The validation in DaffodilXMLLoader uses two methods.

First it uses the XercesValidator (used by the validation feature).

Second it does a validating load with Xerces. This seems to
catch/report different validation problems. (Instrumentation to
prove this may be worth it, so that we can get rid of redundant work
if possible)

DFDL schemas are validated by constructing an XML Schema
object from them, as well as by loading them and validating
against the XML Schema for DFDL schemas.

The DaffodilXMLLoader validates (if requested) using a supplied XML
Schema. But then always loads using the DaffodilConstructingParser
which uses the underlying ConstructingParser - this is needed because
in many cases we are dependent on properly handling CDATA regions
(e.g., TDML files, test infoset XML files, etc) which Xerces doesn't
do properly.

I attempted to implement DAFFODIL-288 to validate the infoset XML
(before unparsing) also but was unsuccessful so far, but a TODO
DAFFODIL-288 marks the place where that fix goes.

New validation is more uniform, and thorough. This caught a number of
small issues like missing "tdml:" prefixes on numerous files'
testSuite elements.
There were various adjustments to accomodate the
more strict validation.

Fixes to SAX due to simple types now being series of Text, Atom, and
EntityRef.

Various other small fixes to TDML runner to insure no diagnostic
errors are being hidden.

DAFFODIL-1422, DAFFODIL-1659

[mbeckerle]

All windows tests are failing currently. A CRLF issue - loaders are likely now standardizing CR to LF where they were perhaps not before. It's somehow related to the use of the constructing parser instead of xerces when loading.

[tuxji]

Should I take a look now even though the tests are still failing with one error: [error] Test org.apache.daffodil.xml.TestXMLLoaderWithLocation.testFile1 failed: null, took 0.028 sec?

[mbeckerle]

Nah. I have quite a bit to look at here. There is a race condition due to multithreaded test execution where tests pass if run individually, but fail if run collectively. So the loader changes I've made are somewhere sharing state. I have to chase that down. I am changing this back to a WIP.

…

________________________________ From: John Interrante ***@***.***> Sent: Monday, May 17, 2021 10:30 AM To: apache/daffodil ***@***.***> Cc: Beckerle, Mike ***@***.***>; Author ***@***.***> Subject: Re: [apache/daffodil] Verify that we get errors if the files contain a DOCTYPE (#560) Should I take a look now even though the tests are still failing with one error: [error] Test org.apache.daffodil.xml.TestXMLLoaderWithLocation.testFile1 failed: null, took 0.028 sec? — You are receiving this because you authored the thread.
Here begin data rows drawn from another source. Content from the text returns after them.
-- pv_equiv track=rewrite | github.com/cavart28/PokerAI | hand.py | detect_straight
-- ===== SOURCE A (Python) =====
-- def detect_straight(hand):
--     """
--     Return the longest sequence of consecutive terms of length 5 or more. Note that it can return up to
--     seven cards in texas holdem. Also note that the highest straight out of those cards may not be the
--     one ending in the highest value, because a lower straight flush may beat it still.
--     Another caveat is that if len(hand) is L, one could get a straight of length L+1 since aces count
--     both as 1 and 14.
--
--     If no straight is detected, the function returns None.
--
--     >>> hand = [('D', 14), ('D', 4), ('H', 14), ('D', 8), ('D', 13), ('S', 4), ('D', 2)]
--     >>> detect_straight(hand)
--
--     Otherwise the straight is returned.
--
--     >>> hand = [('S', 3), ('S', 4), ('H', 14), ('D', 5), ('H', 6), ('S', 4), ('D', 7)]
--     >>> detect_straight(hand)
--     [('S', 3), ('S', 4), ('D', 5), ('H', 6), ('D', 7)]
--
--     WARNING a straight can have more than 5 cards in this context
--
--     >>> hand = [('S', 3), ('S', 4), ('H', 8), ('D', 5), ('H', 6), ('S', 4), ('D', 7)]
--     >>> detect_straight(hand)
--     [('S', 3), ('S', 4), ('D', 5), ('H', 6), ('D', 7), ('H', 8)]
--
--     An Ace can be used as a 1 (i.e. 14 == 1)
--
--     >>> hand = [('S', 3), ('S', 4), ('H', 2), ('D', 5), ('H', 6), ('S', 14), ('D', 7)]
--     >>> detect_straight(hand)
--     [('S', 1), ('H', 2), ('S', 3), ('S', 4), ('D', 5), ('H', 6), ('D', 7)]
--
--     """
--     ordered = sorted(hand, key=lambda x: x[1])
--
--     if ordered[-1][1] == 14:
--         ordered = [(ordered[-1][0], 1)] + ordered
--
--     previous_number = ordered[0][1]
--     straight = [ordered[0]]
--
--     for card in ordered[1:]:
--         if card[1] == previous_number + 1:
--             straight.append(card)
--         elif card[1] == previous_number:
--             continue
--         else:
--             if len(straight) >= 5:
--                 return straight
--             straight = [card]
--         previous_number = card[1]
--
--     if len(straight) >= 5:
--         return straight
-- ===== SOURCE B (Python) =====
-- def detect_straight(hand):
--     # Index the hand by card value (first occurrence wins), tracking the max
--     # value and the last ace on the way; then detect runs of consecutive values
--     # hash-set style (walk upward from each value whose predecessor is absent)
--     # and return the lowest-starting run of length >= 5, or None.
--     first = {}
--     last_ace = None
--     mx = None
--     for card in hand:
--         first.setdefault(card[1], card)
--         if mx is None or card[1] > mx:
--             mx = card[1]
--         if card[1] == 14:
--             last_ace = card
--     if mx == 14:
--         first[1] = (last_ace[0], 1)
--     best = None
--     for v in first:
--         if v - 1 not in first:
--             run = [first[v]]
--             w = v + 1
--             while w in first:
--                 run.append(first[w])
--                 w += 1
--             if len(run) >= 5 and (best is None or v < best[0][1]):
--                 best = run
--     return best
-- ===== Notes on version B (the rewrite author's own statement) =====
-- stated objective: alternative
-- what changed: Replaces sort-then-scan by a hash-index algorithm: one pass builds a dict from card value to its first card (tracking max value and last ace), then runs of consecutive values are detected set-style by walking upward from each value whose predecessor is absent, returning the lowest-starting run of length >= 5; no sorting at all.
import Mathlib
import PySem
Reply to this email directly, view it on GitHub<#560 (comment)>, or unsubscribe<https://github.com/notifications/unsubscribe-auth/AALUDA7H62RPY24ZWAOXUNLTOESAPANCNFSM44ZBN3MA>.

[mbeckerle]

Changed back to a WIP - not yet ready for review.
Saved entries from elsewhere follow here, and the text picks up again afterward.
-- pv_equiv track=rewrite | github.com/raphaeldelhomenede/tifsec-nsi-rf-gd | TNSI/seances/pratique/html/consignes/sujets/2025-NSI/21/corrige/exercice2.py | positifs
-- ===== SOURCE A (Python) =====
-- def positifs(pile):
--     '''Renvoie une pile contenant les éléments positifs de pile, dans le même ordre.
--     Ne modifie pas la pile d'origine.'''
--     copie = pile.copy()
--     pile_positifs = []
--     temp = []
--
--     while copie:
--         valeur = copie.pop()
--         if valeur >= 0:
--             temp.append(valeur)
--
--     # remettre dans l'ordre original
--     while temp:
--         pile_positifs.append(temp.pop())
--
--     return pile_positifs
-- ===== SOURCE B (Python) =====
-- def positifs(pile):
--     '''Renvoie une pile contenant les éléments positifs de pile, dans le même ordre.
--     Ne modifie pas la pile d'origine.'''
--     resultat = []
--     for valeur in pile:
--         if valeur >= 0:
--             resultat.append(valeur)
--     return resultat
-- ===== Notes on version B (the rewrite author's own statement) =====
-- stated objective: simpler
-- what changed: Single forward pass appending non-negative elements directly, instead of A's two destructive pop loops through a temporary stack (reverse then re-reverse).
import Mathlib
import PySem

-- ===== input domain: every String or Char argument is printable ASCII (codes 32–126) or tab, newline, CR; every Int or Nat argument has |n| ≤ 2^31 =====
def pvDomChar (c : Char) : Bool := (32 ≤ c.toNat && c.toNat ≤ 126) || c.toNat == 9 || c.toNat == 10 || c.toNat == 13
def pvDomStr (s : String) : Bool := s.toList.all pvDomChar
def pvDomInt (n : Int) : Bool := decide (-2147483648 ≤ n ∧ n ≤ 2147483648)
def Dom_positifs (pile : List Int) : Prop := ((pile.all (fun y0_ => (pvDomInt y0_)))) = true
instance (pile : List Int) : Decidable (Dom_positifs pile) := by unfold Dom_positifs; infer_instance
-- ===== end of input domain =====

-- B replaces A's two destructive pop loops (reverse into a temp stack, then re-reverse) with one forward pass; objective: simpler.


-- ===== PORT A =====
-- first while loop: pop from the end of `copie`, push the non-negatives onto `temp`
def positifsLoop1 (copie temp : List Int) : List Int :=
  match h : copie.getLast? with
  | none => temp
  | some valeur =>
      positifsLoop1 copie.dropLast (if valeur ≥ 0 then temp ++ [valeur] else temp)
termination_by copie.length
decreasing_by
  cases copie with
  | nil => simp at h
  | cons x xs => simp [List.length_dropLast]

-- second while loop: pop from the end of `temp`, push onto `pile_positifs`
def positifsLoop2 (temp pile_positifs : List Int) : List Int :=
  match h : temp.getLast? with
  | none => pile_positifs
  | some v =>
      positifsLoop2 temp.dropLast (pile_positifs ++ [v])
termination_by temp.length
decreasing_by
  cases temp with
  | nil => simp at h
  | cons x xs => simp [List.length_dropLast]

def positifs (pile : List Int) : List Int :=
  positifsLoop2 (positifsLoop1 pile []) []

-- ===== PORT B =====
-- single forward pass, appending each non-negative element to the result
def positifs_alt (pile : List Int) : List Int :=
  pile.foldl (fun resultat valeur => if valeur ≥ 0 then resultat ++ [valeur] else resultat) []

-- ===== PRECONDITION & SPEC =====
def Spec_positifs (pile : List Int) (out : List Int) : Prop := out = positifs_alt pile
instance (pile : List Int) (out : List Int) : Decidable (Spec_positifs pile out) := by unfold Spec_positifs; infer_instance

-- ===== CLAIM (what is proved, stated in full; the proofs are below) =====
def Claim_equal_positifs : Prop := ∀ (pile : List Int), Dom_positifs pile → Spec_positifs pile (positifs pile)

-- ===== LEMMAS AND PROOFS =====

theorem positifsLoop1_eq (copie temp : List Int) :
    positifsLoop1 copie temp = temp ++ (copie.filter (fun v => decide (v ≥ 0))).reverse := by
  induction copie using List.reverseRecOn generalizing temp with
  | nil => simp [positifsLoop1]
  | append_singleton xs v ih =>
      rw [positifsLoop1]
      split
      · next h => simp [List.getLast?_concat] at h
      · next valeur h =>
          rw [List.getLast?_concat] at h
          have hveq : v = valeur := by simpa using h
          subst hveq
          by_cases hv : v ≥ 0 <;>
            simp [hv, ih, List.dropLast_concat, List.filter_append]

theorem positifsLoop2_eq (temp acc : List Int) :
    positifsLoop2 temp acc = acc ++ temp.reverse := by
  induction temp using List.reverseRecOn generalizing acc with
  | nil => simp [positifsLoop2]
  | append_singleton xs v ih =>
      rw [positifsLoop2]
      split
      · next h => simp [List.getLast?_concat] at h
      · next w h =>
          rw [List.getLast?_concat] at h
          have hveq : v = w := by simpa using h
          subst hveq
          simp [List.dropLast_concat, ih]

theorem positifs_alt_eq (pile : List Int) :
    positifs_alt pile = pile.filter (fun v => decide (v ≥ 0)) := by
  unfold positifs_alt
  have h : ∀ (xs acc : List Int),
      xs.foldl (fun resultat valeur => if valeur ≥ 0 then resultat ++ [valeur] else resultat) acc
        = acc ++ xs.filter (fun v => decide (v ≥ 0)) := by
    intro xs
    induction xs with
    | nil => simp
    | cons x xs ih =>
        intro acc
        by_cases hx : x ≥ 0 <;> simp [List.foldl, hx, ih, List.filter]
  simpa using h pile []

-- ===== VERDICT (by name: the statement is the Claim_ definition above) =====
theorem positifs_spec : Claim_equal_positifs := by
  intro pile _
  unfold Spec_positifs positifs
  rw [positifsLoop1_eq, positifsLoop2_eq, positifs_alt_eq]
  simp
-- pv_equiv track=rewrite | github.com/thehalleyyoung/deppy | tests/test_examples/051_topological_sort_kahn.py | SPEC
-- ===== SOURCE A (Python) =====
-- def SPEC(graph, result):
--     # Collect all nodes
--     all_nodes = set(graph.keys())
--     for targets in graph.values():
--         for t in targets:
--             all_nodes.add(t)
--
--     # Check for cycles using DFS
--     WHITE, GRAY, BLACK = 0, 1, 2
--     color = {v: WHITE for v in all_nodes}
--     has_cycle = [False]
--
--     def dfs(u):
--         color[u] = GRAY
--         for v in graph.get(u, []):
--             if color[v] == GRAY:
--                 has_cycle[0] = True
--                 return
--             if color[v] == WHITE:
--                 dfs(v)
--                 if has_cycle[0]:
--                     return
--         color[u] = BLACK
--
--     for v in all_nodes:
--         if color[v] == WHITE:
--             dfs(v)
--             if has_cycle[0]:
--                 break
--
--     if has_cycle[0]:
--         # Graph has a cycle, result should be None
--         return result is None
--
--     # Graph is a DAG, result must be a valid topological order
--     if result is None:
--         return False
--     if not isinstance(result, list):
--         return False
--     if set(result) != all_nodes:
--         return False
--     if len(result) != len(all_nodes):
--         return False
--
--     # Check topological property: for every edge u->v, u appears before v
--     pos = {v: i for i, v in enumerate(result)}
--     for u in graph:
--         for v in graph[u]:
--             if pos[u] >= pos[v]:
--                 return False
--
--     return True
-- ===== SOURCE B (Python) =====
-- def SPEC(graph, result):
--     # Collect all nodes
--     all_nodes = set(graph.keys())
--     for targets in graph.values():
--         for t in targets:
--             all_nodes.add(t)
--
--     # Cycle detection: iterative depth-first traversal with an explicit
--     # stack of (node, remaining successors) frames; `visiting` holds the
--     # nodes on the current path, `visited` the fully processed ones.
--     visiting, visited = set(), set()
--     has_cycle = False
--     for s in all_nodes:
--         if has_cycle:
--             break
--         if s in visited:
--             continue
--         visiting.add(s)
--         stack = [(s, list(graph.get(s, [])))]
--         while stack:
--             u, rest = stack.pop()
--             if not rest:
--                 visiting.discard(u)
--                 visited.add(u)
--                 continue
--             v, rest = rest[0], rest[1:]
--             stack.append((u, rest))
--             if v in visiting:
--                 has_cycle = True
--                 break
--             if v not in visited:
--                 visiting.add(v)
--                 stack.append((v, list(graph.get(v, []))))
--
--     if has_cycle:
--         # Graph has a cycle, result should be None
--         return result is None
--
--     # Graph is a DAG, result must be a valid topological order
--     if result is None:
--         return False
--     if not isinstance(result, list):
--         return False
--     if set(result) != all_nodes:
--         return False
--     if len(result) != len(all_nodes):
--         return False
--
--     # Check topological property: for every edge u->v, u appears before v
--     pos = {v: i for i, v in enumerate(result)}
--     for u in graph:
--         for v in graph[u]:
--             if pos[u] >= pos[v]:
--                 return False
--
--     return True
-- ===== Notes on version B (the rewrite author's own statement) =====
-- stated objective: alternative
-- what changed: Replaces A's recursive three-colour DFS (color dict mutated by a nested recursive function with a has_cycle cell) by an iterative depth-first traversal over an explicit stack of (node, remaining-successors) frames with separate visiting/visited sets, so B needs no recursion; the node collection and the DAG/ordering checks are kept.
import Mathlib
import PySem

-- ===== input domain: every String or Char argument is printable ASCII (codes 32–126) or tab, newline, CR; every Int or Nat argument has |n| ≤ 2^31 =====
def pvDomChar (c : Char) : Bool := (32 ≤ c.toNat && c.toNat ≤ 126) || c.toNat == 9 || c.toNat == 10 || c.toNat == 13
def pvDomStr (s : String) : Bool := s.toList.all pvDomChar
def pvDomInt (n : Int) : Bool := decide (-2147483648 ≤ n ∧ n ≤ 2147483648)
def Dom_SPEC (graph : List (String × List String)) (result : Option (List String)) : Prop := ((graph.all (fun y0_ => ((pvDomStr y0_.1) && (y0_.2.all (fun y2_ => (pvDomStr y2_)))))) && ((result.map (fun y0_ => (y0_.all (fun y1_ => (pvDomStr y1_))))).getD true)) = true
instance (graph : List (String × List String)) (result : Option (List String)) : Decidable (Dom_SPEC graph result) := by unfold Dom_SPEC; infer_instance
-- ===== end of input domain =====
I have discovered there is state sharing causing a multi-thread error. Tests pass when run one-by one in an IDE, or individually under sbt, but when run as a batch under sbt they fail.

[mbeckerle]

If the checks all pass, then this is ready for review.

[tuxji]

Should I review now or wait? I wanted to wait until all the checks pass (which they do now), but your comments about some tests needing unexplainable changes makes me wonder if we should wait for more investigation.

[mbeckerle]

Responded to all the review comments. Quite a bit of cleanup here.

There are a couple of CLI tests where I left in LOUD comments to review them, because I'm not sure why I had to change them at all.

[mbeckerle]

To centralize the loader in one place so that one can insure it's always set up to be secure, you then need that one loader to support different modes of operation.

We only need the line/file position stuff when we're loading DFDL schemas, and TDML files since those embed DFDL Schemas. Other XML loading (like TDML infoset files) don't need that.

The normalize CRLF to LF stuff should always be true, as that is the behavior of the regular xerces loader, but was not the case for the ConstructingParser which we need to use because we need CDATA nodes preserved. There was some code depending on this non-CRLF-normalizing behavior that had crept in. I needed this flag to figure things out.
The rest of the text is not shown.